### Aim of the exercise
Scan the records below for the line with "convert_to_movements_alt solved capV" and the line with "have ht : 0 < t := lt_of_not_ge ht'". Repeat those two lines and every line between them exactly, and nothing else.

--- START ---

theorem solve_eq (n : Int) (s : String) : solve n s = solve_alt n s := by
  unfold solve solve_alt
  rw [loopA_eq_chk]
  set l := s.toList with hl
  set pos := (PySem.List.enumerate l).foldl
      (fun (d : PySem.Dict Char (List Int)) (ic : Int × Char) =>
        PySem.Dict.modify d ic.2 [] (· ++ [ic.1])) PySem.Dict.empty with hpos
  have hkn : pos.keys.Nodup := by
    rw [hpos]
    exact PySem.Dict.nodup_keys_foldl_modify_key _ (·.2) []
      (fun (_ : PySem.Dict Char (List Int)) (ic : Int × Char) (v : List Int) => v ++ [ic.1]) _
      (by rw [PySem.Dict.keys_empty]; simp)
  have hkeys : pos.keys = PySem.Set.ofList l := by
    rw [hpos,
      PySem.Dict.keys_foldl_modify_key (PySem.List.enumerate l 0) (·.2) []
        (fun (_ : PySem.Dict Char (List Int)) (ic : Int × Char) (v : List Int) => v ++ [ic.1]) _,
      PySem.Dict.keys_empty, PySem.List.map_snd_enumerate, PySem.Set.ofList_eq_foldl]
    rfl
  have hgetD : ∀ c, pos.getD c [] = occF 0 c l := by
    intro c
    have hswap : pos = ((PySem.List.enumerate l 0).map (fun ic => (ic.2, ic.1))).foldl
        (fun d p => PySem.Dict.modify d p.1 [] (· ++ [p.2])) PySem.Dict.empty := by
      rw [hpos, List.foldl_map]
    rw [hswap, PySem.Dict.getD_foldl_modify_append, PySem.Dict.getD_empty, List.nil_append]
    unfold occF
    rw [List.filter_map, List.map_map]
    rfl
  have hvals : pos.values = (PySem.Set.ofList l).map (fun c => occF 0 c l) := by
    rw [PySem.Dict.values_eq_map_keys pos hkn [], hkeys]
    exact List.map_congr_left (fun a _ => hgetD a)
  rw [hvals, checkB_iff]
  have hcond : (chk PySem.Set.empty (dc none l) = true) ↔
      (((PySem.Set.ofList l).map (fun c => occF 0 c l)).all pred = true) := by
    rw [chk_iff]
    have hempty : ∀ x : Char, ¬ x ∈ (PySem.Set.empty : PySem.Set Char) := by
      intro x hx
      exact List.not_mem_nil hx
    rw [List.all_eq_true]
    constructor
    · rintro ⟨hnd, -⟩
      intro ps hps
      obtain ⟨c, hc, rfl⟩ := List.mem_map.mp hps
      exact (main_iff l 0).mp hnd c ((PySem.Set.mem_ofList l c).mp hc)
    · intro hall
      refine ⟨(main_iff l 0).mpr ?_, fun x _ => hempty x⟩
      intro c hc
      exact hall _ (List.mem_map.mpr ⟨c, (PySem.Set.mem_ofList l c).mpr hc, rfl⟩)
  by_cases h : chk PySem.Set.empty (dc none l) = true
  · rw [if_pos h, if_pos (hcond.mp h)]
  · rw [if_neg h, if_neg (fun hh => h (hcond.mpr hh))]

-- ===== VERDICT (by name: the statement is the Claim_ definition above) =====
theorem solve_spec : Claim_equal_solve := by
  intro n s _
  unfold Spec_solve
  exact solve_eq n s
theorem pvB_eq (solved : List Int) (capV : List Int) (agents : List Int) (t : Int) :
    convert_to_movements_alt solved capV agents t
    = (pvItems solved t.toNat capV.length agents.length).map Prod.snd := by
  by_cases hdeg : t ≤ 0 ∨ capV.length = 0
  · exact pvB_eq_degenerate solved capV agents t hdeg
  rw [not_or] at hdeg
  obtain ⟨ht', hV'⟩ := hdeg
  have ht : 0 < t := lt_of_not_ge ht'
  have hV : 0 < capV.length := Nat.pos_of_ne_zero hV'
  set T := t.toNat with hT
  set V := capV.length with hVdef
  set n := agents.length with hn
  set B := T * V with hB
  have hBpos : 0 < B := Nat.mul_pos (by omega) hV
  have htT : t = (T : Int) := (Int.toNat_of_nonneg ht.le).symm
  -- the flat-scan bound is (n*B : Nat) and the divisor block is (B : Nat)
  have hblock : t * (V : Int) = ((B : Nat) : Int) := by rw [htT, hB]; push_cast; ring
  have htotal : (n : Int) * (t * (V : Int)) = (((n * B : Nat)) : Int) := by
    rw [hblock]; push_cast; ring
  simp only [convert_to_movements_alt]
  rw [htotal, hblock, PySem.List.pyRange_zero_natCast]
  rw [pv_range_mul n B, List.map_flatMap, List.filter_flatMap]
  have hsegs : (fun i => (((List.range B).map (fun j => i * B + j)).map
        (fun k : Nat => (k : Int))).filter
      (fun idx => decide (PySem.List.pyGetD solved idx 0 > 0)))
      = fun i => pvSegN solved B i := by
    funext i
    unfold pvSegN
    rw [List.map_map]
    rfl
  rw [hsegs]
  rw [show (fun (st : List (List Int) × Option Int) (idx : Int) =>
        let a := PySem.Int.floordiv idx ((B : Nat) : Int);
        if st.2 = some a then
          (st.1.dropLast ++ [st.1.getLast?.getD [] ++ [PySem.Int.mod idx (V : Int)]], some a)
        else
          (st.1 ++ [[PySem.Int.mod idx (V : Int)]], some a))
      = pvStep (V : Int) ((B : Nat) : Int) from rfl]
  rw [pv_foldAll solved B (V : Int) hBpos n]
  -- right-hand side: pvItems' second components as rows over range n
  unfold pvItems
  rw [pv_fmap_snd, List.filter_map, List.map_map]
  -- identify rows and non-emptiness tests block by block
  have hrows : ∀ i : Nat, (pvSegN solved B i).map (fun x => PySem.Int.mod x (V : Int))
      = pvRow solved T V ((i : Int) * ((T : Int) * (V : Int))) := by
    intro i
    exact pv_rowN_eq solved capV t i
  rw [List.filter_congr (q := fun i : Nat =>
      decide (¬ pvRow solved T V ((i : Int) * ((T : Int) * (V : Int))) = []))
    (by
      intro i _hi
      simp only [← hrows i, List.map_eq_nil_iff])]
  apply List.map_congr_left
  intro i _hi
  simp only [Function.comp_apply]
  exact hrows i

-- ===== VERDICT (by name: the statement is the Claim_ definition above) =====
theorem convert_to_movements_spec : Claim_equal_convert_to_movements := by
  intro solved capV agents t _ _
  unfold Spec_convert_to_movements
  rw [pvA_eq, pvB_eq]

--- END ---
--- START ---

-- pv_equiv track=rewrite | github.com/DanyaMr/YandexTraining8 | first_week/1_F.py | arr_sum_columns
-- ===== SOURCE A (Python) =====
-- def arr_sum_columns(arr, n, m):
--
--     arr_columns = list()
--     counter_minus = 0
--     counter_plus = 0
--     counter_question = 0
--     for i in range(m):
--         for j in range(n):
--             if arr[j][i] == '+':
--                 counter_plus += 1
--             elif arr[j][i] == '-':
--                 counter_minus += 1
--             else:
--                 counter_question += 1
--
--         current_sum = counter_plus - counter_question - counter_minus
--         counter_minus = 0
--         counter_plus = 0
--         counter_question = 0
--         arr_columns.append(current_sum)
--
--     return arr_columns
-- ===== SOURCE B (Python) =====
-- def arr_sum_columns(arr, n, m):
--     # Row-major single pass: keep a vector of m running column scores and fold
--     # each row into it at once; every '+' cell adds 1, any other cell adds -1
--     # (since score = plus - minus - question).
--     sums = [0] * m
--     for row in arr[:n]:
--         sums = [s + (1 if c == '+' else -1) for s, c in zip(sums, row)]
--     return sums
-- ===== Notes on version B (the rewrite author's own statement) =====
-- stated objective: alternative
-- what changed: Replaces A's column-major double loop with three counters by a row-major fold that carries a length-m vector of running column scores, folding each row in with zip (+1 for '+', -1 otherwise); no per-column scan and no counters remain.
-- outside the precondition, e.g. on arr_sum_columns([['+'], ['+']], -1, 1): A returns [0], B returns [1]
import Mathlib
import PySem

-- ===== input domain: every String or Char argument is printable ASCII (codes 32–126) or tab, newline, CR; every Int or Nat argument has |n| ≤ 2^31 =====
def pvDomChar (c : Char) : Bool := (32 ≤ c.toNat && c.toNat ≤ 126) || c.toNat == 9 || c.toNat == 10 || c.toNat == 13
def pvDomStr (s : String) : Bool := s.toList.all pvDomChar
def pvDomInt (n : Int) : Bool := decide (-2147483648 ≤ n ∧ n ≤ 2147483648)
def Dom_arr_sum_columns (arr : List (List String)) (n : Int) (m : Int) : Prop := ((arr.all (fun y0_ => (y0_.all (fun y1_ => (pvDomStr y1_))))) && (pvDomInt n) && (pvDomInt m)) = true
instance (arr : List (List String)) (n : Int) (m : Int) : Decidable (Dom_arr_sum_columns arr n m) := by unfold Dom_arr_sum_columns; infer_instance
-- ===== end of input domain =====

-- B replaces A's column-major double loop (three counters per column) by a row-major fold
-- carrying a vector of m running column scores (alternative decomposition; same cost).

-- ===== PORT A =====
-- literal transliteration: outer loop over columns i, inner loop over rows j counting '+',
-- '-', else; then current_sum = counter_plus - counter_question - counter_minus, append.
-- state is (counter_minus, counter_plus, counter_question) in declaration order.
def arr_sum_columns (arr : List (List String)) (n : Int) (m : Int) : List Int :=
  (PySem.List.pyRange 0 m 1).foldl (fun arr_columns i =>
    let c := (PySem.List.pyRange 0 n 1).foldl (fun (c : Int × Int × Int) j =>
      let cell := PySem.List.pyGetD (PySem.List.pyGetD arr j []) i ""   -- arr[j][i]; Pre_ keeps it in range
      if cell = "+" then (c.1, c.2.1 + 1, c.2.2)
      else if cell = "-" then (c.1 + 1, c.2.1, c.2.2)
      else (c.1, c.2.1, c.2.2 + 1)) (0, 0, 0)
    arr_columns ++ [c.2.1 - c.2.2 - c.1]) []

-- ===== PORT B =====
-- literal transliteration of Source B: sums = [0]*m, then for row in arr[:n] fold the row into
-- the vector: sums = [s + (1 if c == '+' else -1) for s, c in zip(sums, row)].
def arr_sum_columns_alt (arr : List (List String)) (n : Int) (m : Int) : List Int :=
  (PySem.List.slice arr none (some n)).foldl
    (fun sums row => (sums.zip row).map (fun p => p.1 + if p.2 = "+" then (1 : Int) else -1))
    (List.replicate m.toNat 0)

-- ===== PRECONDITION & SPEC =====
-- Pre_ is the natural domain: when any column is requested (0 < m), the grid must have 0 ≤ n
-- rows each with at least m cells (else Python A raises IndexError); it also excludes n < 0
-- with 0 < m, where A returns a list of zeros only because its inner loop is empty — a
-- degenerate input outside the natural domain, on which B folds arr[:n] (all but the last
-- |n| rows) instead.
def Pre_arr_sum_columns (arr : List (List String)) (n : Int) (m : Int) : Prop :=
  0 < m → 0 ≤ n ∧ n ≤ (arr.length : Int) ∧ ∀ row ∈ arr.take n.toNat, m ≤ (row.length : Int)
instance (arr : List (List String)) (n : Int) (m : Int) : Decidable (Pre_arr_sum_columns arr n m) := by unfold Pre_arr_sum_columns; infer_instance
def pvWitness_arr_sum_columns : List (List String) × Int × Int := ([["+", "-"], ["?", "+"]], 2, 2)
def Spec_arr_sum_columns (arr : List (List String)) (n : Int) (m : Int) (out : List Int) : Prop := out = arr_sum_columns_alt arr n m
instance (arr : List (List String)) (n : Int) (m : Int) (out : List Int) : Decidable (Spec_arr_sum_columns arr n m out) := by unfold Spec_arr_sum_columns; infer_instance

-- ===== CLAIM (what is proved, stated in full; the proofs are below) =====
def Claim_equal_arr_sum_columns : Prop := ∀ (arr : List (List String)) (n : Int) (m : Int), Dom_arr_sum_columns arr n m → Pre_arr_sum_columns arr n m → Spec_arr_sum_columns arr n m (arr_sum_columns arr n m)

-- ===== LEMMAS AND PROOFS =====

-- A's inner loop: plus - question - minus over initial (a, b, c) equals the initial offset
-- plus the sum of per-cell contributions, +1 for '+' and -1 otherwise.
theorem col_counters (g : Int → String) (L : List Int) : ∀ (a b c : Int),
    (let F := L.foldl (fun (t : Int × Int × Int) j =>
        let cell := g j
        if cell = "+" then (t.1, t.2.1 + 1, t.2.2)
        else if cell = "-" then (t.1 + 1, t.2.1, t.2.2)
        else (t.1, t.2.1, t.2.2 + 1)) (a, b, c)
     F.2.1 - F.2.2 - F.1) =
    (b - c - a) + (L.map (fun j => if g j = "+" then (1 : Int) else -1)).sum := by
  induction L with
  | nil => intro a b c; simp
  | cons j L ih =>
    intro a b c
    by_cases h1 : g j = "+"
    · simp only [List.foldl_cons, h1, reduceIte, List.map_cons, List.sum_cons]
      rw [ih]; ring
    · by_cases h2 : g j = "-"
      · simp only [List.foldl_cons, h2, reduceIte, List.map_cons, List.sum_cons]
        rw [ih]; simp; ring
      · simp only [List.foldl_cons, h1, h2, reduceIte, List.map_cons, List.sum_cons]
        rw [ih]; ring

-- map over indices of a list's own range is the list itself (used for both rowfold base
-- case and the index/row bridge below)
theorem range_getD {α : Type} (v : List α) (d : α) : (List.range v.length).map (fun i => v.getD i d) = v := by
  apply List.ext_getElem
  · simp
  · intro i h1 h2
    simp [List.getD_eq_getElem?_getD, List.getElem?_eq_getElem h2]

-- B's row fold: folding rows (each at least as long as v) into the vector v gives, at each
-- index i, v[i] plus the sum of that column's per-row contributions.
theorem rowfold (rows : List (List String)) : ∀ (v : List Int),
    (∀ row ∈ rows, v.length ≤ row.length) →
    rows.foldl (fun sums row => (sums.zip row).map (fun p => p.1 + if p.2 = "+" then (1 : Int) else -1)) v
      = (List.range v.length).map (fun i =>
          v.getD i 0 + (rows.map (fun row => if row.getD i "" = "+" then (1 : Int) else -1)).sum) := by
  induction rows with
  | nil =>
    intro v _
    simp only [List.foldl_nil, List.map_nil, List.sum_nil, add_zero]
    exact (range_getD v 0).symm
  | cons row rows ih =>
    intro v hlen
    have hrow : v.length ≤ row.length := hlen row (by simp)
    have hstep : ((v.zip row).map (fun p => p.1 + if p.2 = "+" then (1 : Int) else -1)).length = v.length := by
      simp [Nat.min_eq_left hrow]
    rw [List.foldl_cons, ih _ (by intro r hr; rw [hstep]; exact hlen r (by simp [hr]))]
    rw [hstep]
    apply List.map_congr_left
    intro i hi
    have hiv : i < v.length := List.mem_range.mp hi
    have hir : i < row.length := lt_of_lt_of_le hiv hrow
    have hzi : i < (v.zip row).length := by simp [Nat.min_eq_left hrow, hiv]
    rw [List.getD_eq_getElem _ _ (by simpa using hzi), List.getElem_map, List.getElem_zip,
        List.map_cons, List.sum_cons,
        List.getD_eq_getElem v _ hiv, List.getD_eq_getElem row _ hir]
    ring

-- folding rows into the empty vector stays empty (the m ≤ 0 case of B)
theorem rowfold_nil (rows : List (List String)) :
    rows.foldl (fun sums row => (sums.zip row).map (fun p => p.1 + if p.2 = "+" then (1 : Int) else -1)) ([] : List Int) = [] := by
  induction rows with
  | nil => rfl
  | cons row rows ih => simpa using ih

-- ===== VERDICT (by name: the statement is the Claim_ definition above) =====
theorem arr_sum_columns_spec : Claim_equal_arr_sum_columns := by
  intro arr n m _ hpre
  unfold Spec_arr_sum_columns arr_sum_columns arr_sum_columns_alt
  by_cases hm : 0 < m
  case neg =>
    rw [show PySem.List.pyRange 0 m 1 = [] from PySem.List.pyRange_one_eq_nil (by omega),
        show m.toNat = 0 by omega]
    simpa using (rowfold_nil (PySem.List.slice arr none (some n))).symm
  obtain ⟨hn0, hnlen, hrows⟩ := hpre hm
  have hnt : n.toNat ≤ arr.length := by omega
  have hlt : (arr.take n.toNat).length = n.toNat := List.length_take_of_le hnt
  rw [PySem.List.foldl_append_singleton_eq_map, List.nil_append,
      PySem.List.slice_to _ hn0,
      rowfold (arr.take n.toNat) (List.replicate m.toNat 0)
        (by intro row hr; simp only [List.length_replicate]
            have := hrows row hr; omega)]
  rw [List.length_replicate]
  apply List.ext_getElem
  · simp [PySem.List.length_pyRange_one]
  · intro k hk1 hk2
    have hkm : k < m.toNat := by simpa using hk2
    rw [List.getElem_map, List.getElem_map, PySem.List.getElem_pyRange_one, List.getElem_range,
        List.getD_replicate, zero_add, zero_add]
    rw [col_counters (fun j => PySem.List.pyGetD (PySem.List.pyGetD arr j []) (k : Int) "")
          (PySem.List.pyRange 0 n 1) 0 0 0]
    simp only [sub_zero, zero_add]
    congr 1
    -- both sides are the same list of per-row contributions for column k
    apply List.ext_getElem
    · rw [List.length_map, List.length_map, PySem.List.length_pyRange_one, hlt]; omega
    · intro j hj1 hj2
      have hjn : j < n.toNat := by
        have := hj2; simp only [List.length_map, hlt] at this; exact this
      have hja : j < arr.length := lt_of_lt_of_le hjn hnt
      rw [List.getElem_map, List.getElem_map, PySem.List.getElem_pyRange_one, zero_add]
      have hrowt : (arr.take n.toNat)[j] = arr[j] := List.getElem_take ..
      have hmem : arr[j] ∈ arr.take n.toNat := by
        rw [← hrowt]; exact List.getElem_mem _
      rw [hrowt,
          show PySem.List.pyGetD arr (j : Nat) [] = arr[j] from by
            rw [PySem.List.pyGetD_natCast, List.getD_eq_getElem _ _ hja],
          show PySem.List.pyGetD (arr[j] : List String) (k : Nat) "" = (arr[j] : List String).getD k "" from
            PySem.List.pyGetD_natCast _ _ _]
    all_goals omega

--- END ---

### Result of this task
    convert_to_movements_alt solved capV agents t
    = (pvItems solved t.toNat capV.length agents.length).map Prod.snd := by
  by_cases hdeg : t ≤ 0 ∨ capV.length = 0
  · exact pvB_eq_degenerate solved capV agents t hdeg
  rw [not_or] at hdeg
  obtain ⟨ht', hV'⟩ := hdeg
  have ht : 0 < t := lt_of_not_ge ht'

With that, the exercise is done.